Il date tout d’abord l’apparition en France d’un “modèle sélectionniste” durant la Première Guerre mondiale. Après la dénatalité, l’hécatombe : la France sort de la guerre avec l’idée de suppléer l’insuffisance du nombre des hommes par leur affectation optimale. Les sciences appliquées de la sélection codifient alors les qualités physiologiques, psychologiques et intellectuelles de chacun-e, pour orienter les flux scolaires, affecter la main d’œuvre et favoriser les « souches saines et fécondes », c’est-à-dire les couples jugés les plus aptes à la mise au monde d’une descendance de qualité. Dans les années 1930 et sous Vichy se formalise ce projet lorsque l’eugénisme « réformé », d’inspiration américaine, vient nourrir en France un projet d’« amélioration de la population ».
Mais la convergence la plus étroite entre l’expérience Ungemach et les politiques publiques nationales se situe après la Seconde Guerre mondiale, où le modèle eugéniste continue d’opérer à plein. A la Libération, la création de la Sécurité sociale et la démocratisation scolaire sont interprétées pour partie en termes d’amélioration de la population par les hauts fonctionnaires. Jacques Doublet directeur de la Sécurité sociale, consacre même, en 1952, un long article à affirmer qu’il n’est de politiques sociales qu’eugénistes.

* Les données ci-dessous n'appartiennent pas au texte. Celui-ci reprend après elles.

lemma loop2_eq (M : Int) : ∀ (rest done : List Int) (prev : Int) (active : Bool),
    (∀ x ∈ rest ++ done, x ≤ M) → M ∈ rest ++ done →
    (active = true → done.head? = some prev ∧ prev ≠ -1 ∧ M ∈ done) →
    (((PySem.List.pyRange 0 ((rest.length : Nat) : Int) 1).reverse).foldl
        cleanmeStep2 (rest ++ done, if active then prev else -1)).1
      = (passB M rest.reverse prev active).reverse ++ done := by
  intro rest
  induction rest using List.reverseRecOn with
  | nil =>
      intro done prev active _ _ _
      simp [passB]
  | append_singleton ys x ih =>
      intro done prev active hle hmem hact
      have hx : x ≤ M := hle x (by simp)
      have hlen : (((ys ++ [x]).length : Nat) : Int) = (ys.length : Int) + 1 := by
        simp
      rw [hlen, PySem.List.pyRange_one_succ_right (by positivity), List.reverse_append,
        List.reverse_singleton, List.singleton_append, List.foldl_cons]
      have hsplit : (ys ++ [x]) ++ done = ys ++ x :: done := by simp
      rw [hsplit]
      cases active with
      | false =>
          have hmax : pyMaxD (ys ++ x :: done) = M := pyMaxD_eq _ M (by simpa using hmem) (by simpa using hle)
          have hstep : cleanmeStep2 (ys ++ x :: done, if false then prev else -1) (ys.length : Int)
              = (ys ++ x :: done, if x = M then x else -1) := by
            simp [cleanmeStep2, hmax]
          rw [hstep]
          have hIH := ih (x :: done) x (decide (x ≠ -1) && (false || decide (x = M)))
            (by simpa using hle) (by simpa using hmem)
            (by
              intro hA
              simp only [Bool.false_or, Bool.and_eq_true, decide_eq_true_eq] at hA
              exact ⟨rfl, hA.1, by simp [hA.2]⟩)
          have hinit : (if (decide (x ≠ -1) && (false || decide (x = M))) = true then x else -1)
              = (if x = M then x else -1) := by
            by_cases hxM : x = M
            · subst hxM
              by_cases hx1 : x = -1 <;> simp [hx1]
            · simp [hxM]
          rw [hinit] at hIH
          rw [List.reverse_append, List.reverse_singleton, List.singleton_append, passB]
          simp only [Bool.false_and, Bool.false_or, if_neg Bool.false_ne_true]
          rw [hIH]
          simp
      | true =>
          obtain ⟨hhead, hprev1, hMdone⟩ := hact rfl
          obtain ⟨drest, rfl⟩ : ∃ t, done = prev :: t := by
            cases done with
            | nil => simp at hhead
            | cons a t =>
                simp only [List.head?_cons, Option.some_inj] at hhead
                exact ⟨t, by rw [hhead]⟩
          have hprevle : prev ≤ M := hle prev (by simp)
          set x' : Int := if x > prev then prev else x with hx'
          have hx'le : x' ≤ M := by rw [hx']; split <;> [exact hprevle; exact hx]
          have hle' : ∀ y ∈ ys ++ x' :: prev :: drest, y ≤ M := by
            intro y hy
            rcases (by simpa using hy : y ∈ ys ∨ y = x' ∨ y = prev ∨ y ∈ drest) with h | h | h
            · exact hle y (by simp [h])
            · exact h ▸ hx'le
            · exact hle y (by simp [h])
          have hmem' : M ∈ ys ++ x' :: prev :: drest := by
            rcases (by simpa using hMdone : M = prev ∨ M ∈ drest) with h | h <;> simp [h]
          have hmax : pyMaxD (ys ++ x' :: prev :: drest) = M := pyMaxD_eq _ M hmem' hle'
          have hstep : cleanmeStep2 (ys ++ x :: prev :: drest, if true then prev else -1) (ys.length : Int)
              = (ys ++ x' :: prev :: drest, x') := by
            by_cases hc : x > prev
            · have hxx : x' = prev := by rw [hx', if_pos hc]
              have hmaxb := hmax
              rw [hxx] at hmaxb
              simp [cleanmeStep2, hprev1, hc, pyGetD_append_next ys drest x 0 prev, hmaxb, hxx]
            · have hxx : x' = x := by rw [hx', if_neg hc]
              have hmaxb := hmax
              rw [hxx] at hmaxb
              simp [cleanmeStep2, hprev1, hc, hmaxb, hxx]
          rw [hstep]
          have hIH := ih (x' :: prev :: drest) x' (decide (x' ≠ -1) && (true || decide (x' = M)))
            (by simpa using hle') (by simpa using hmem')
            (by
              intro hA
              simp only [Bool.true_or, Bool.and_true, decide_eq_true_eq] at hA
              refine ⟨rfl, hA, ?_⟩
              rcases (by simpa using hMdone : M = prev ∨ M ∈ drest) with h | h <;> simp [h])
          have hinit : (if (decide (x' ≠ -1) && (true || decide (x' = M))) = true then x' else -1)
              = x' := by
            by_cases hx1 : x' = -1 <;> simp [hx1]
          rw [hinit] at hIH
          rw [List.reverse_append, List.reverse_singleton, List.singleton_append, passB]
          have hxg : (if (true && decide (x > prev)) = true then prev else x) = x' := by
            rw [hx']
            simp
          rw [hxg, hIH]
          simp
-- pv_equiv track=rewrite | github.com/revanth-rampal/dev-progress | Krish-Naik-DSA/EX-9_FloydsTriangle.py | generate_floyds_triangle
-- ===== SOURCE A (Python) =====
-- def generate_floyds_triangle(n):
--     """
--     Function to return the first n rows of Floyd's Triangle as a list of strings.
--
--     Parameters:
--     n (int): The number of rows in the triangle.
--
--     Returns:
--     list: A list of strings where each string represents a row of Floyd's Triangle
--     """
--     # Your code here
--     pattern = []
--     num = 1
--     for i in range(1, n + 1):
--         row = []
--         for j in range(i):
--             row.append(str(num))
--             num += 1
--         pattern.append(" ".join(row))
--     return pattern
-- ===== SOURCE B (Python) =====
-- def generate_floyds_triangle(n):
--     pattern = []
--     for i in range(1, n + 1):
--         start = i * (i - 1) // 2 + 1
--         pattern.append(" ".join(str(x) for x in range(start, start + i)))
--     return pattern
-- ===== Notes on version B (the rewrite author's own statement) =====
-- stated objective: simpler
-- what changed: Each row's first value is computed directly from the closed-form triangular-number formula instead of carrying a running counter threaded across rows.
import Mathlib
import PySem

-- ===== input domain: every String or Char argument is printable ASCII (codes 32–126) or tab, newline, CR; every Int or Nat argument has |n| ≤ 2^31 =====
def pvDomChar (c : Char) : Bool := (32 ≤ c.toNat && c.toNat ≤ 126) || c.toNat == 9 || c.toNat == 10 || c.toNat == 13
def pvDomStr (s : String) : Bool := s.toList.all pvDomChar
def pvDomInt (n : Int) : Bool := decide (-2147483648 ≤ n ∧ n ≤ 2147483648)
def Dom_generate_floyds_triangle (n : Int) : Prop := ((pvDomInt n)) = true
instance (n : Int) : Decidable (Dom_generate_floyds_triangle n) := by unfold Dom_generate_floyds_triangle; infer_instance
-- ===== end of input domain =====

-- B derives each row independently from the closed-form triangular-number row start instead of A's running counter (simpler decomposition, same cost).


-- ===== PORT A =====
-- inner loop: for j in range(i): row.append(str(num)); num += 1
def floydInner (i : Int) (row : List String) (num : Int) : List String × Int :=
  (PySem.List.pyRange 0 i 1).foldl
    (fun st _j => (st.1 ++ [PySem.Int.toStr st.2], st.2 + 1)) (row, num)

def generate_floyds_triangle (n : Int) : List String :=
  ((PySem.List.pyRange 1 (n + 1) 1).foldl
    (fun st i =>
      let inner := floydInner i [] st.2
      (st.1 ++ [PySem.Str.join " " inner.1], inner.2))
    ([], 1)).1

-- ===== PORT B =====
def floydRow (i : Int) : String :=
  let start := PySem.Int.floordiv (i * (i - 1)) 2 + 1
  PySem.Str.join " " ((PySem.List.pyRange start (start + i) 1).map PySem.Int.toStr)

def generate_floyds_triangle_alt (n : Int) : List String :=
  (PySem.List.pyRange 1 (n + 1) 1).map floydRow

-- ===== PRECONDITION & SPEC =====
def Spec_generate_floyds_triangle (n : Int) (out : List String) : Prop := out = generate_floyds_triangle_alt n
instance (n : Int) (out : List String) : Decidable (Spec_generate_floyds_triangle n out) := by unfold Spec_generate_floyds_triangle; infer_instance

-- ===== CLAIM (what is proved, stated in full; the proofs are below) =====
def Claim_equal_generate_floyds_triangle : Prop := ∀ (n : Int), Dom_generate_floyds_triangle n → Spec_generate_floyds_triangle n (generate_floyds_triangle n)

-- ===== LEMMAS AND PROOFS =====

-- inner loop appends str(num), …, str(num+i-1) and leaves the counter at num+i
theorem floydInner_eq (k : Nat) (row : List String) (num : Int) :
    floydInner (k : Int) row num =
      (row ++ (PySem.List.pyRange num (num + k) 1).map PySem.Int.toStr, num + k) := by
  induction k generalizing row num with
  | zero => simp [floydInner, PySem.List.pyRange_one_eq_nil]
  | succ m ih =>
    have h1 : PySem.List.pyRange 0 ((m + 1 : Nat) : Int) 1
        = PySem.List.pyRange 0 (m : Int) 1 ++ [(m : Int)] := by
      have := PySem.List.pyRange_one_succ_right (a := 0) (b := (m : Int)) (by positivity)
      push_cast
      simpa using this
    have h2 : PySem.List.pyRange num (num + ((m + 1 : Nat) : Int)) 1
        = PySem.List.pyRange num (num + (m : Int)) 1 ++ [num + (m : Int)] := by
      have := PySem.List.pyRange_one_succ_right (a := num) (b := num + (m : Int)) (by omega)
      push_cast
      rw [show num + ((m : Int) + 1) = (num + (m : Int)) + 1 by ring] at *
      simpa using this
    have ih' := ih row num
    simp only [floydInner] at ih' ⊢
    rw [h1, List.foldl_append, ih']
    simp only [h2, List.map_append, List.map_cons, List.map_nil, List.foldl_cons,
      List.foldl_nil, Prod.mk.injEq]
    constructor
    · simp [List.append_assoc]
    · push_cast; ring

-- outer loop invariant: after rows 1..k, pattern = map floydRow (range) and num = k(k+1)/2 + 1
theorem floydOuter_eq (k : Nat) :
    (PySem.List.pyRange 1 ((k : Int) + 1) 1).foldl
      (fun st i =>
        let inner := floydInner i [] st.2
        (st.1 ++ [PySem.Str.join " " inner.1], inner.2))
      ([], 1) =
    ((PySem.List.pyRange 1 ((k : Int) + 1) 1).map floydRow, ((k * (k + 1) / 2 : Nat) : Int) + 1) := by
  induction k with
  | zero => simp [PySem.List.pyRange_one_eq_nil]
  | succ m ih =>
    have h1 : PySem.List.pyRange 1 (((m + 1 : Nat) : Int) + 1) 1
        = PySem.List.pyRange 1 ((m : Int) + 1) 1 ++ [(m : Int) + 1] := by
      have := PySem.List.pyRange_one_succ_right (a := 1) (b := (m : Int) + 1) (by omega)
      push_cast
      simpa using this
    have hnum : ((m * (m + 1) / 2 : Nat) : Int) + 1
        = PySem.Int.floordiv (((m : Int) + 1) * (((m : Int) + 1) - 1)) 2 + 1 := by
      have hcast : (((m : Int) + 1) * (((m : Int) + 1) - 1)) = ((m * (m + 1) : Nat) : Int) := by
        push_cast; ring
      rw [hcast, show (2:Int) = ((2:Nat):Int) from rfl, PySem.Int.floordiv_natCast]
    have hinner := floydInner_eq (m + 1) [] (((m * (m + 1) / 2 : Nat) : Int) + 1)
    rw [h1, List.foldl_append, ih, List.map_append]
    simp only [List.foldl_cons, List.foldl_nil, List.map_cons, List.map_nil]
    have hi : ((m : Int) + 1) = (((m + 1 : Nat) : Int)) := by push_cast; ring
    rw [hi, hinner]
    simp only [List.nil_append, Prod.mk.injEq]
    constructor
    · -- the new row equals floydRow (m+1)
      congr 1
      simp only [floydRow]
      rw [← hi, ← hnum]
    · -- counter: m(m+1)/2 + 1 + (m+1) = (m+1)(m+2)/2 + 1
      have h2 : (m + 1) * (m + 1 + 1) = m * (m + 1) + 2 * (m + 1) := by ring
      have h3 : (m + 1) * (m + 1 + 1) / 2 = m * (m + 1) / 2 + (m + 1) := by omega
      rw [h3]
      push_cast
      ring

-- ===== VERDICT (by name: the statement is the Claim_ definition above) =====
theorem generate_floyds_triangle_spec : Claim_equal_generate_floyds_triangle := by
  intro n _
  unfold Spec_generate_floyds_triangle generate_floyds_triangle generate_floyds_triangle_alt
  by_cases h : n ≤ 0
  · rw [PySem.List.pyRange_one_eq_nil (by omega)]
    simp
  · have hn : n = ((n.toNat : Int)) := by omega
    -- n > 0 here (h : ¬ n ≤ 0)
    rw [hn, floydOuter_eq n.toNat]
-- pv_equiv track=rewrite | github.com/appleweiping/Pony-Rec | main_export_llm2rec_same_candidate_task.py | _item_catalog_from_rows
-- ===== SOURCE A (Python) =====
-- from typing import Any
--
-- def _text(value: Any) -> str:
--     if value is None:
--         return ""
--     return str(value).strip()
--
-- def _item_catalog_from_rows(rows: list[dict[str, str]]) -> dict[str, dict[str, str]]:
--     catalog: dict[str, dict[str, str]] = {}
--     for row in rows:
--         item_id = _text(row.get("item_id"))
--         if not item_id:
--             continue
--         current = catalog.setdefault(item_id, {"candidate_title": "", "candidate_text": ""})
--         title = _text(row.get("candidate_title") or row.get("title"))
--         text = _text(row.get("candidate_text") or row.get("embedding_text"))
--         if title and not current["candidate_title"]:
--             current["candidate_title"] = title
--         if text and not current["candidate_text"]:
--             current["candidate_text"] = text
--     return catalog
-- ===== SOURCE B (Python) =====
-- def _text(value) -> str:
--     if value is None:
--         return ""
--     return str(value).strip()
--
--
-- def _first_nonempty(vals) -> str:
--     return next((v for v in vals if v), "")
--
--
-- def _item_catalog_from_rows(rows: list[dict[str, str]]) -> dict[str, dict[str, str]]:
--     # Group rows by item_id (first-appearance order), then pick the first
--     # non-empty stripped title/text per group.
--     groups: dict[str, list[dict[str, str]]] = {}
--     for row in rows:
--         item_id = _text(row.get("item_id"))
--         if item_id:
--             groups.setdefault(item_id, []).append(row)
--     return {
--         item_id: {
--             "candidate_title": _first_nonempty(
--                 _text(r.get("candidate_title") or r.get("title")) for r in rs
--             ),
--             "candidate_text": _first_nonempty(
--                 _text(r.get("candidate_text") or r.get("embedding_text")) for r in rs
--             ),
--         }
--         for item_id, rs in groups.items()
--     }
-- ===== Notes on version B (the rewrite author's own statement) =====
-- stated objective: alternative
-- what changed: B first groups the rows by non-empty item_id (insertion order preserved) and then, per group, selects the first non-empty stripped title/text in a dict comprehension, replacing A's incremental set-if-still-empty updates of a running catalog.
import Mathlib
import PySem

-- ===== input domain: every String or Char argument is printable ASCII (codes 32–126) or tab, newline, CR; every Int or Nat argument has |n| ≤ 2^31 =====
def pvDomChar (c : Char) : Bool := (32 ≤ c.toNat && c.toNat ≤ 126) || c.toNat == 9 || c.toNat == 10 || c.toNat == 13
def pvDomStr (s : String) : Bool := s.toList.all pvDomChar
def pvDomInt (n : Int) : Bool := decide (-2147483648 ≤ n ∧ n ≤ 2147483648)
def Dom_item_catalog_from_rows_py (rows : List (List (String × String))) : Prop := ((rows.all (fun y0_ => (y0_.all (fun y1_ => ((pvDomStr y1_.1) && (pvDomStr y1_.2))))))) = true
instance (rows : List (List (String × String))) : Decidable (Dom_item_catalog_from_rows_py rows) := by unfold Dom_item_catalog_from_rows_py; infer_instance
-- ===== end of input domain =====

-- B regroups the rows by item_id first and then selects the first non-empty title/text per group,
-- instead of A's incremental update-if-still-empty loop (objective: alternative decomposition, same cost).

-- shared module helper: _text(value) (values here are always str-or-missing)
def pvText (o : Option String) : String :=
  match o with
  | none => ""
  | some s => PySem.Str.strip s

-- row.get(k) on a Python dict row
def pvRGet (row : List (String × String)) (k : String) : Option String :=
  (PySem.Dict.mk row).get? k

-- Python `a or b` on two .get results (None and "" are falsy)
def pvOr (a b : Option String) : Option String :=
  match a with
  | none => b
  | some s => if s = "" then b else some s

-- ===== PORT A =====
def pvStepA (catalog : PySem.Dict String (PySem.Dict String String))
    (row : List (String × String)) : PySem.Dict String (PySem.Dict String String) :=
  let item_id := pvText (pvRGet row "item_id")
  if item_id = "" then catalog
  else
    let dflt := PySem.Dict.ofList [("candidate_title", ""), ("candidate_text", "")]
    let catalog := catalog.setdefault item_id dflt
    let current := (catalog.get? item_id).getD dflt
    let title := pvText (pvOr (pvRGet row "candidate_title") (pvRGet row "title"))
    let txt := pvText (pvOr (pvRGet row "candidate_text") (pvRGet row "embedding_text"))
    let current := if title ≠ "" ∧ current.getD "candidate_title" "" = "" then
        current.insert "candidate_title" title else current
    let current := if txt ≠ "" ∧ current.getD "candidate_text" "" = "" then
        current.insert "candidate_text" txt else current
    catalog.insert item_id current

def item_catalog_from_rows_py (rows : List (List (String × String))) : List (String × List (String × String)) :=
  ((rows.foldl pvStepA PySem.Dict.empty).items).map (fun p => (p.1, p.2.items))

-- ===== PORT B =====
def pvFirstNonempty (vals : List String) : String :=
  (vals.find? (fun v => v ≠ "")).getD ""

def pvStepB (g : PySem.Dict String (List (List (String × String))))
    (row : List (String × String)) : PySem.Dict String (List (List (String × String))) :=
  let item_id := pvText (pvRGet row "item_id")
  if item_id = "" then g else g.modify item_id [] (· ++ [row])

def item_catalog_from_rows_py_alt (rows : List (List (String × String))) : List (String × List (String × String)) :=
  let groups := rows.foldl pvStepB PySem.Dict.empty
  groups.items.map (fun p =>
    (p.1,
     [("candidate_title", pvFirstNonempty (p.2.map (fun r => pvText (pvOr (pvRGet r "candidate_title") (pvRGet r "title"))))),
      ("candidate_text", pvFirstNonempty (p.2.map (fun r => pvText (pvOr (pvRGet r "candidate_text") (pvRGet r "embedding_text")))))]))

-- ===== PRECONDITION & SPEC =====
def Spec_item_catalog_from_rows_py (rows : List (List (String × String))) (out : List (String × List (String × String))) : Prop := out = item_catalog_from_rows_py_alt rows
instance (rows : List (List (String × String))) (out : List (String × List (String × String))) : Decidable (Spec_item_catalog_from_rows_py rows out) := by unfold Spec_item_catalog_from_rows_py; infer_instance

-- ===== CLAIM (what is proved, stated in full; the proofs are below) =====
def Claim_equal_item_catalog_from_rows_py : Prop := ∀ (rows : List (List (String × String))), Dom_item_catalog_from_rows_py rows → Spec_item_catalog_from_rows_py rows (item_catalog_from_rows_py rows)

-- ===== LEMMAS AND PROOFS =====

def pvRowTitle (r : List (String × String)) : String :=
  pvText (pvOr (pvRGet r "candidate_title") (pvRGet r "title"))

def pvRowText (r : List (String × String)) : String :=
  pvText (pvOr (pvRGet r "candidate_text") (pvRGet r "embedding_text"))

-- the inner dict A maintains for a group equals this function of the group's rows
def pvInner (rs : List (List (String × String))) : PySem.Dict String String :=
  PySem.Dict.mk [("candidate_title", pvFirstNonempty (rs.map pvRowTitle)),
                 ("candidate_text", pvFirstNonempty (rs.map pvRowText))]

def pvRender (g : PySem.Dict String (List (List (String × String)))) :
    PySem.Dict String (PySem.Dict String String) :=
  PySem.Dict.mk (g.items.map (fun p => (p.1, pvInner p.2)))

lemma pvFirstNonempty_append_singleton (l : List String) (x : String) :
    pvFirstNonempty (l ++ [x]) =
      if pvFirstNonempty l = "" then x else pvFirstNonempty l := by
  unfold pvFirstNonempty
  rw [List.find?_append]
  cases h : l.find? (fun v => v ≠ "") with
  | none =>
      by_cases hx : x = "" <;> simp [List.find?, hx]
  | some v =>
      have hv := List.find?_some h
      simp at hv
      simp [hv]

lemma pvInner_getD_title (a b : String) :
    (PySem.Dict.mk [("candidate_title", a), ("candidate_text", b)]).getD "candidate_title" "" = a := rfl

lemma pvInner_getD_text (a b : String) :
    (PySem.Dict.mk [("candidate_title", a), ("candidate_text", b)]).getD "candidate_text" "" = b := rfl

lemma pvInner_insert_title (a b t : String) :
    (PySem.Dict.mk [("candidate_title", a), ("candidate_text", b)]).insert "candidate_title" t
      = PySem.Dict.mk [("candidate_title", t), ("candidate_text", b)] := rfl

lemma pvInner_insert_text (a b x : String) :
    (PySem.Dict.mk [("candidate_title", a), ("candidate_text", b)]).insert "candidate_text" x
      = PySem.Dict.mk [("candidate_title", a), ("candidate_text", x)] := rfl

lemma pvInner_step (rs : List (List (String × String))) (row : List (String × String)) :
    (let current := pvInner rs;
     let current := if pvRowTitle row ≠ "" ∧ current.getD "candidate_title" "" = "" then
         current.insert "candidate_title" (pvRowTitle row) else current;
     if pvRowText row ≠ "" ∧ current.getD "candidate_text" "" = "" then
         current.insert "candidate_text" (pvRowText row) else current)
    = pvInner (rs ++ [row]) := by
  show (let current := PySem.Dict.mk [("candidate_title", pvFirstNonempty (rs.map pvRowTitle)),
            ("candidate_text", pvFirstNonempty (rs.map pvRowText))];
     let current := if pvRowTitle row ≠ "" ∧ current.getD "candidate_title" "" = "" then
         current.insert "candidate_title" (pvRowTitle row) else current;
     if pvRowText row ≠ "" ∧ current.getD "candidate_text" "" = "" then
         current.insert "candidate_text" (pvRowText row) else current)
    = pvInner (rs ++ [row])
  unfold pvInner
  rw [List.map_append, List.map_append, List.map_singleton, List.map_singleton,
      pvFirstNonempty_append_singleton, pvFirstNonempty_append_singleton]
  set a := pvFirstNonempty (rs.map pvRowTitle) with ha
  set b := pvFirstNonempty (rs.map pvRowText) with hb
  by_cases h1 : a = "" <;> by_cases h2 : b = "" <;>
    by_cases h3 : pvRowTitle row = "" <;> by_cases h4 : pvRowText row = "" <;>
      simp [h1, h2, h3, h4, pvInner_getD_title, pvInner_getD_text,
            pvInner_insert_title, pvInner_insert_text]

lemma pvRender_get? (g : PySem.Dict String (List (List (String × String)))) (k : String) :
    (pvRender g).get? k = (g.get? k).map pvInner := by
  unfold pvRender PySem.Dict.get?
  rw [List.find?_map]
  simp only [Function.comp_def]
  cases List.find? (fun p => p.1 == k) g.items <;> rfl

lemma pvRender_contains (g : PySem.Dict String (List (List (String × String)))) (k : String) :
    (pvRender g).contains k = g.contains k := by
  rw [PySem.Dict.contains_eq_isSome_get?, PySem.Dict.contains_eq_isSome_get?, pvRender_get?]
  cases g.get? k <;> rfl

lemma pvRender_insert (g : PySem.Dict String (List (List (String × String)))) (k : String)
    (rs : List (List (String × String))) :
    pvRender (g.insert k rs) = (pvRender g).insert k (pvInner rs) := by
  apply PySem.Dict.ext
  show ((g.insert k rs).items.map (fun p => (p.1, pvInner p.2)))
      = ((pvRender g).insert k (pvInner rs)).items
  rw [PySem.Dict.items_insert, PySem.Dict.items_insert, pvRender_contains]
  by_cases h : g.contains k = true
  · simp only [h, if_pos]
    show _ = List.map _ (pvRender g).items
    unfold pvRender
    simp only [List.map_map]
    apply List.map_congr_left
    intro p _
    by_cases hp : p.1 = k <;> simp [hp]
  · simp only [h, if_neg, Bool.false_eq_true, not_false_iff]
    show _ = (pvRender g).items ++ [(k, pvInner rs)]
    unfold pvRender
    simp

lemma pvSetdefault_insert {nu : Type} (d : PySem.Dict String nu) (k : String) (v w : nu) :
    (d.setdefault k v).insert k w = d.insert k w := by
  by_cases h : d.contains k = true
  · rw [PySem.Dict.setdefault_of_contains d v h]
  · rw [PySem.Dict.setdefault_of_not_contains d v (by simpa using h),
        PySem.Dict.insert_insert_self]

lemma pvStep_commute (g : PySem.Dict String (List (List (String × String))))
    (row : List (String × String)) :
    pvStepA (pvRender g) row = pvRender (pvStepB g row) := by
  unfold pvStepA pvStepB
  by_cases hid : pvText (pvRGet row "item_id") = ""
  · simp [hid]
  · simp only [hid, if_neg, not_false_iff]
    have hdflt : (PySem.Dict.ofList [("candidate_title", ""), ("candidate_text", "")]
        : PySem.Dict String String) = pvInner [] := rfl
    set id := pvText (pvRGet row "item_id")
    have hmod : PySem.Dict.modify g id [] (fun l => l ++ [row])
        = g.insert id (g.getD id [] ++ [row]) := rfl
    rw [hmod, pvRender_insert]
    have hcur : (((pvRender g).setdefault id
          (PySem.Dict.ofList [("candidate_title", ""), ("candidate_text", "")])).get? id).getD
          (PySem.Dict.ofList [("candidate_title", ""), ("candidate_text", "")])
        = pvInner (g.getD id []) := by
      rw [PySem.Dict.get?_setdefault_self, pvRender_get?, hdflt,
          PySem.Dict.getD_eq_get?_getD]
      cases g.get? id <;> rfl
    rw [hcur, pvSetdefault_insert]
    congr 1
    exact pvInner_step (g.getD id []) row

lemma pvFold_commute (rows : List (List (String × String)))
    (g : PySem.Dict String (List (List (String × String)))) :
    rows.foldl pvStepA (pvRender g) = pvRender (rows.foldl pvStepB g) := by
  induction rows generalizing g with
  | nil => rfl
  | cons r t ih => rw [List.foldl_cons, List.foldl_cons, pvStep_commute, ih]

-- ===== VERDICT (by name: the statement is the Claim_ definition above) =====
theorem item_catalog_from_rows_py_spec : Claim_equal_item_catalog_from_rows_py := by
  intro rows _
  unfold Spec_item_catalog_from_rows_py item_catalog_from_rows_py item_catalog_from_rows_py_alt
  have h0 : (PySem.Dict.empty : PySem.Dict String (PySem.Dict String String)) = pvRender PySem.Dict.empty := rfl
  rw [h0, pvFold_commute]
  simp only [pvRender, List.map_map]
  rfl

Ce modèle est victime de son succès. Éclaté entre plusieurs ministères, il se dilue dans les années 1960. À partir des années 1980, la remise en cause de l’eugénisme comme une idéologie unilatéralement dangereuse achève de brouiller les pistes : en France comme dans le reste du monde, sa critique se porte sur son association avec la sociobiologie. Ce faisant, elle oublie que depuis son origine, l’eugénisme constituait au moins autant une théorie morale qu’une théorie biologique. Il est ainsi venu nourrir la psychologie du développement personnel, élément-clé de la culture profane d’aujourd’hui.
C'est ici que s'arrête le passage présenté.